Reconstruction Or Semantics? What Makes A Latent Space Useful For Robotic World Models
Source
- Raw Markdown: paper_reconstruction-or-semantics-2026.md
- PDF: paper_reconstruction-or-semantics-2026.pdf
Core Claim
For robotic latent-diffusion world models, semantic latent spaces can be more policy-relevant than reconstruction-oriented autoencoding latents.
Key Contributions
- Compares six reconstruction and semantic encoders for action-conditioned latent diffusion world models.
- Evaluates along visual fidelity, planning/downstream policy performance, and latent representation quality.
- Shows visual fidelity alone is insufficient for world-model selection.
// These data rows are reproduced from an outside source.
-- composing borders: a smaller border of t is a border of the prefix cut at a larger border
theorem isB_take (t : List Char) (j k : Nat) (hjk : j < k) (hk : isB t k) (hj : isB t j) :
    isB (t.take k) j := by
  obtain ⟨hk1, hk2⟩ := hk
  obtain ⟨hj1, hj2⟩ := hj
  have hlen : (t.take k).length = k := by simp; omega
  refine ⟨by rw [hlen]; omega, ?_⟩
  rw [hlen, List.take_take, hk2, List.drop_drop]
  have h1 : min j k = j := by omega
  have h2 : t.length - k + (k - j) = t.length - j := by omega
  rw [h1, h2]
  exact hj2

-- a border of a border-prefix of t is a border of t
theorem isB_lift (t : List Char) (j k : Nat) (hk : isB t k) (hj : isB (t.take k) j) :
    isB t j := by
  obtain ⟨hk1, hk2⟩ := hk
  obtain ⟨hj1, hj2⟩ := hj
  have hlen : (t.take k).length = k := by simp; omega
  rw [hlen] at hj1 hj2
  refine ⟨by omega, ?_⟩
  rw [List.take_take] at hj2
  rw [hk2, List.drop_drop] at hj2
  have h1 : min j k = j := by omega
  have h2 : t.length - k + (k - j) = t.length - j := by omega
  rw [h1, h2] at hj2
  exact hj2

-- extending a border by one matching character
theorem isB_append (t : List Char) (c : Char) (j : Nat) :
    isB (t ++ [c]) (j+1) ↔ (isB t j ∧ t.getD j 'A' = c) := by
  constructor
  · rintro ⟨h1, h2⟩
    simp at h1
    have hj : j < t.length := by omega
    rw [List.take_append_of_le_length (by omega), List.length_append] at h2
    simp only [List.length_singleton] at h2
    have hd : t.length + 1 - (j+1) = t.length - j := by omega
    rw [hd, List.drop_append_of_le_length (by omega)] at h2
    rw [List.take_add_one] at h2
    have hg : t[j]? = some t[j] := List.getElem?_eq_getElem hj
    rw [hg] at h2
    have hlen : (List.take j t).length = (List.drop (t.length - j) t).length := by
      simp; omega
    obtain ⟨e1, e2⟩ := List.append_inj h2 (by simpa using hlen)
    refine ⟨⟨hj, e1⟩, ?_⟩
    simp at e2
    rw [List.getD_eq_getElem t 'A' hj, e2]
  · rintro ⟨⟨h1, h2⟩, h3⟩
    refine ⟨by simp; omega, ?_⟩
    rw [List.take_append_of_le_length (by omega), List.length_append]
    simp only [List.length_singleton]
    have hd : t.length + 1 - (j+1) = t.length - j := by omega
    rw [hd, List.drop_append_of_le_length (by omega)]
    rw [List.take_add_one]
    have hg : t[j]? = some t[j] := List.getElem?_eq_getElem h1
    rw [hg, h2]
    congr 1
    simp
    rw [← h3, List.getD_eq_getElem t 'A' h1]

theorem kmpWhile_spec (s : List Char) (f : List Nat) (c : Char) (m : Nat)
    (hm : m ≤ s.length)
    (hf : ∀ i, i < m → f.getD i 0 = lb (s.take (i+1))) :
    ∀ fuel k, k ≤ fuel → isB (s.take m) k →
      (∀ j, isB (s.take m) j → s.getD j 'A' = c → j ≤ k) →
      isB (s.take m) (kmpWhile s f c fuel k) ∧
      (∀ j, isB (s.take m) j → s.getD j 'A' = c → j ≤ kmpWhile s f c fuel k) ∧
      (kmpWhile s f c fuel k = 0 ∨ s.getD (kmpWhile s f c fuel k) 'A' = c) := by
  intro fuel
  induction fuel with
  | zero =>
    intro k hk hisB hmax
    have hk0 : k = 0 := by omega
    subst hk0
    exact ⟨hisB, hmax, Or.inl rfl⟩
  | succ fuel ih =>
    intro k hk hisB hmax
    match k with
    | 0 => exact ⟨hisB, hmax, Or.inl rfl⟩
    | k'+1 =>
      by_cases hc : c = s.getD (k'+1) 'A'
      · rw [kmpWhile, if_neg (by simpa using hc)]
        exact ⟨hisB, hmax, Or.inr hc.symm⟩
      · rw [kmpWhile, if_pos hc]
        have tlen : (s.take m).length = m := by simp; omega
        have hkm : k'+1 < m := by have := hisB.1; omega
        have hfk : f.getD k' 0 = lb (s.take (k'+1)) := hf k' (by omega)
        have htt : (s.take m).take (k'+1) = s.take (k'+1) := by
          rw [List.take_take]; congr 1; omega
        have hne : s.take (k'+1) ≠ [] := by
          have : (s.take (k'+1)).length = k'+1 := by simp; omega
          intro h; rw [h] at this; simp at this
        have hlb := lb_isB (s.take (k'+1)) hne
        have h1 : f.getD k' 0 ≤ fuel := by
          have h2 := bestUpto_le (s.take (k'+1)) ((s.take (k'+1)).length - 1)
          unfold lb at hfk
          have : (s.take (k'+1)).length = k'+1 := by simp; omega
          omega
        have h2 : isB (s.take m) (f.getD k' 0) := by
          rw [hfk]
          exact isB_lift (s.take m) _ (k'+1) hisB (by rw [htt]; exact hlb)
        have h3 : ∀ j, isB (s.take m) j → s.getD j 'A' = c → j ≤ f.getD k' 0 := by
          intro j hjB hjc
          have hle : j ≤ k'+1 := hmax j hjB hjc
          have hne2 : j ≠ k'+1 := by
            intro h; subst h; exact hc hjc.symm
          rw [hfk]
          apply lb_max
          rw [← htt]
          exact isB_take (s.take m) j (k'+1) (by omega) hisB hjB
        exact ih (f.getD k' 0) h1 h2 h3

theorem getD_take (s : List Char) (m j : Nat) (h : j < m) :
    (s.take m).getD j 'A' = s.getD j 'A' := by
  by_cases hj : j < s.length
  · rw [List.getD_eq_getElem _ _ (by simp; omega), List.getD_eq_getElem _ _ hj,
      List.getElem_take]
  · rw [List.getD_eq_default _ _ (by simp; omega), List.getD_eq_default _ _ (by omega)]

theorem kmpStep_spec (s : List Char) (m : Nat) (hm1 : 1 ≤ m) (hm : m < s.length)
    (f : List Nat) (hf : ∀ i, i < m → f.getD i 0 = lb (s.take (i+1))) :
    kmpStep s (f, lb (s.take m)) (s.getD m 'A') =
      (f ++ [lb (s.take (m+1))], lb (s.take (m+1))) := by
  have tlen : (s.take m).length = m := by simp; omega
  have tne : s.take m ≠ [] := by
    intro h; rw [h] at tlen; simp at tlen; omega
  have hentry := lb_isB (s.take m) tne
  obtain ⟨hr1, hr2, hr3⟩ := kmpWhile_spec s f (s.getD m 'A') m (by omega) hf
    (lb (s.take m)) (lb (s.take m)) le_rfl hentry
    (fun j hj _ => lb_max (s.take m) j hj)
  set c := s.getD m 'A' with hc
  set r := kmpWhile s f c (lb (s.take m)) (lb (s.take m)) with hrdef
  have htake1 : s.take (m+1) = s.take m ++ [c] := by
    rw [List.take_add_one, List.getElem?_eq_getElem hm, hc,
      List.getD_eq_getElem s 'A' hm]
    simp
  have key : lb (s.take (m+1)) = (if c = s.getD r 'A' then r + 1 else r) := by
    by_cases hcr : c = s.getD r 'A'
    · rw [if_pos hcr, htake1]
      apply le_antisymm
      · have hb := lb_isB (s.take m ++ [c]) (by simp)
        rcases hbe : lb (s.take m ++ [c]) with _ | b'
        · omega
        · rw [hbe] at hb
          obtain ⟨hb', hbc⟩ := (isB_append (s.take m) c b').mp hb
          have : b' ≤ r := hr2 b' hb' (by rw [← getD_take s m b' (by have := hb'.1; omega)]; exact hbc)
          omega
      · apply lb_max
        apply (isB_append (s.take m) c r).mpr
        refine ⟨hr1, ?_⟩
        rw [getD_take s m r (by have := hr1.1; omega)]
        exact hcr.symm
    · rw [if_neg hcr, htake1]
      have hr0 : r = 0 := by
        rcases hr3 with h | h
        · exact h
        · exact absurd h.symm hcr
      have hb := lb_isB (s.take m ++ [c]) (by simp)
      rcases hbe : lb (s.take m ++ [c]) with _ | b'
      · omega
      · rw [hbe] at hb
        obtain ⟨hb', hbc⟩ := (isB_append (s.take m) c b').mp hb
        have hble : b' ≤ r := hr2 b' hb' (by rw [← getD_take s m b' (by have := hb'.1; omega)]; exact hbc)
        rw [hr0] at hble
        have hb0 : b' = 0 := by omega
        subst hb0
        exfalso
        apply hcr
        rw [hr0, ← getD_take s m 0 (by omega)]
        exact hbc.symm
  simp only [kmpStep, ← hrdef]
  rw [← key]

theorem map_range_getD (g : Nat → Nat) (n i : Nat) (h : i < n) :
    ((List.range n).map g).getD i 0 = g i := by
  rw [List.getD_eq_getElem _ _ (by simpa using h)]
  simp

theorem kmp_fold (s : List Char) : ∀ j, j ≤ s.length - 1 →
    (s.tail.take j).foldl (kmpStep s) ([0], 0) =
      ((List.range (j+1)).map (fun i => lb (s.take (i+1))), lb (s.take (j+1))) := by
  intro j
  induction j with
  | zero =>
    intro _
    have h0 : lb (s.take 1) = 0 := by
      unfold lb
      have h1 : (s.take 1).length - 1 = 0 := by simp
      rw [h1]
      rfl
    simp [h0]
  | succ j ih =>
    intro hj
    have hjs : j + 1 < s.length := by omega
    have hjtail : j < s.tail.length := by simp; omega
    have htake : s.tail.take (j+1) = s.tail.take j ++ [s.getD (j+1) 'A'] := by
      rw [List.take_add_one, List.getElem?_eq_getElem hjtail]
      congr 1
      rw [List.getD_eq_getElem s 'A' hjs]
      simp [List.getElem_tail]
    rw [htake, List.foldl_append, ih (by omega)]
    simp only [List.foldl_cons, List.foldl_nil]
    rw [kmpStep_spec s (j+1) (by omega) hjs _
      (fun i hi => map_range_getD (fun i => lb (s.take (i+1))) (j+1) i hi)]
    simp [List.range_succ]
- Advocates semantic latents such as V-JEPA 2.1, Web-DINO, and SigLIP 2 for policy-relevant robotics world models.
Method Notes
RSLWM connects World Models, Vision Foundation Models, and Latent-Space Predictive Learning.
Evidence And Results
The abstract reports that reconstruction encoders can win pixel metrics while semantic encoders perform better on policy and representation-quality axes.
Limitations
The conclusion is specific to action-conditioned robotic LDMs and BridgeV2-style evaluation. It should not be generalized to all visual generation tasks.
Links Into The Wiki
Open Questions
- Which semantic latent features are most responsible for policy improvements?
- Can semantic latents retain enough geometry for contact-rich manipulation?